We show three subplots for a sample size of n=1 (Panel A) and n=20 (Panel B). For each subplot, we simulated data for n admixed individuals with 20% ancestry from Europeans (1000 Genomes, CEU) and 80% ancestry from Africans (1000 Genomes, YRI) with the time of admixture (λ) shown on the X-axis and the estimated admixture time inferred using DATES on Y-axis. We ran DATES using varying qbin values shown in different colors.

Appendix 1—figure 2
Impact of the discretization parameter (qbin) on runtime.

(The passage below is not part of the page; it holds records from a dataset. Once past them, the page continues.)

-- pv_equiv track=rewrite | github.com/Aasthaengg/IBMdataset | Python_codes/p02975/s610932487.py | divide_two
-- ===== SOURCE A (Python) =====
-- def divide_two(arg):
--   c = 0
--   while True:
--     if c >= 2:
--       break
--     if arg % 2 != 0:
--       break
--     arg //= 2
--     c += 1
--   return c
-- ===== SOURCE B (Python) =====
-- def divide_two(arg):
--   if arg % 2 != 0:
--     return 0
--   if arg % 4 != 0:
--     return 1
--   return 2
-- ===== Notes on version B (the rewrite author's own statement) =====
-- stated objective: simpler
-- what changed: Replaces the halving while-loop with a direct branch on the residues modulo two and modulo four (closed-form capped dyadic valuation).
import Mathlib
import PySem

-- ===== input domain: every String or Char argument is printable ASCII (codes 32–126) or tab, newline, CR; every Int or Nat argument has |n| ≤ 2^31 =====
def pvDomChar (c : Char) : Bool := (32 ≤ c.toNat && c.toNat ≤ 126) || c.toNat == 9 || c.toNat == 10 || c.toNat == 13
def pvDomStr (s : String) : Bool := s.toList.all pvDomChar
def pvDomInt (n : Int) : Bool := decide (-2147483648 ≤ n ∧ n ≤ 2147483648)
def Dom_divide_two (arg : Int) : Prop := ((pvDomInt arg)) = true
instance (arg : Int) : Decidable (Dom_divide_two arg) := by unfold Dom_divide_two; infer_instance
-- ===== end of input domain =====

-- B replaces A's halving while-loop with a direct branch on the residues modulo two and four (simpler, closed form).


-- ===== PORT A =====
-- loop state: (c, arg); breaks when c >= 2 or arg % 2 != 0; fuel = (2 - c).toNat
def divideTwoLoop (c arg : Int) : Int :=
  if c ≥ 2 then c
  else if PySem.Int.mod arg 2 ≠ 0 then c
  else divideTwoLoop (c + 1) (PySem.Int.floordiv arg 2)
termination_by (2 - c).toNat
decreasing_by omega

def divide_two (arg : Int) : Int := divideTwoLoop 0 arg

-- ===== PORT B =====
def divide_two_alt (arg : Int) : Int :=
  if PySem.Int.mod arg 2 ≠ 0 then 0
  else if PySem.Int.mod arg 4 ≠ 0 then 1
  else 2

-- ===== PRECONDITION & SPEC =====
def Spec_divide_two (arg : Int) (out : Int) : Prop := out = divide_two_alt arg
instance (arg : Int) (out : Int) : Decidable (Spec_divide_two arg out) := by unfold Spec_divide_two; infer_instance

-- ===== CLAIM (what is proved, stated in full; the proofs are below) =====
def Claim_equal_divide_two : Prop := ∀ (arg : Int), Dom_divide_two arg → Spec_divide_two arg (divide_two arg)

-- ===== LEMMAS AND PROOFS =====

-- ===== VERDICT (by name: the statement is the Claim_ definition above) =====
theorem divide_two_spec : Claim_equal_divide_two := by
  intro arg _
  unfold Spec_divide_two divide_two divide_two_alt
  rw [divideTwoLoop, divideTwoLoop, divideTwoLoop]
  simp only [PySem.Int.mod_eq_emod_of_pos (by omega : (0:Int) < 2),
    PySem.Int.mod_eq_emod_of_pos (by omega : (0:Int) < 4),
    PySem.Int.floordiv_eq_ediv_of_pos (by omega : (0:Int) < 2)]
  split_ifs <;> omega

We show three subplots for sample size of n=1 (top left), n=20 (top right), and n=100 (bottom). For each subplot, we simulated data for n admixed individuals with 20% ancestry from Europeans (1000 Genomes, CEU) and 80% ancestry from Africans (1000 Genomes, YRI) with the time of admixture (λ) of 100 generations ago. We show the impact of qbin (X-axis) on the runtime measured in seconds. For sample sizes, n>1, r2 between qbin and runtime is >0.99.

Appendix 1—figure 3
Histogram of the normalized root-mean-square deviation (NRMSD) values computed as the normalized residual between the empirical and fitted decay curves, for all the ancient DNA populations reported in Figure 2—figure supplement 1.

The red vertical line represents the value NRMSD = 0.7, which we used as the threshold to exclude populations from our analysis because visual inspection of fitted curves above this threshold suggests the results are too noisy to make a reliable inference (see Figure 2—figure supplement 1 for all fitted decay curves).

Appendix 1—figure 4
Ancestry covariance curves for the lowest (left) and highest (right) NRMSD values in our ancient DNA populations in our study.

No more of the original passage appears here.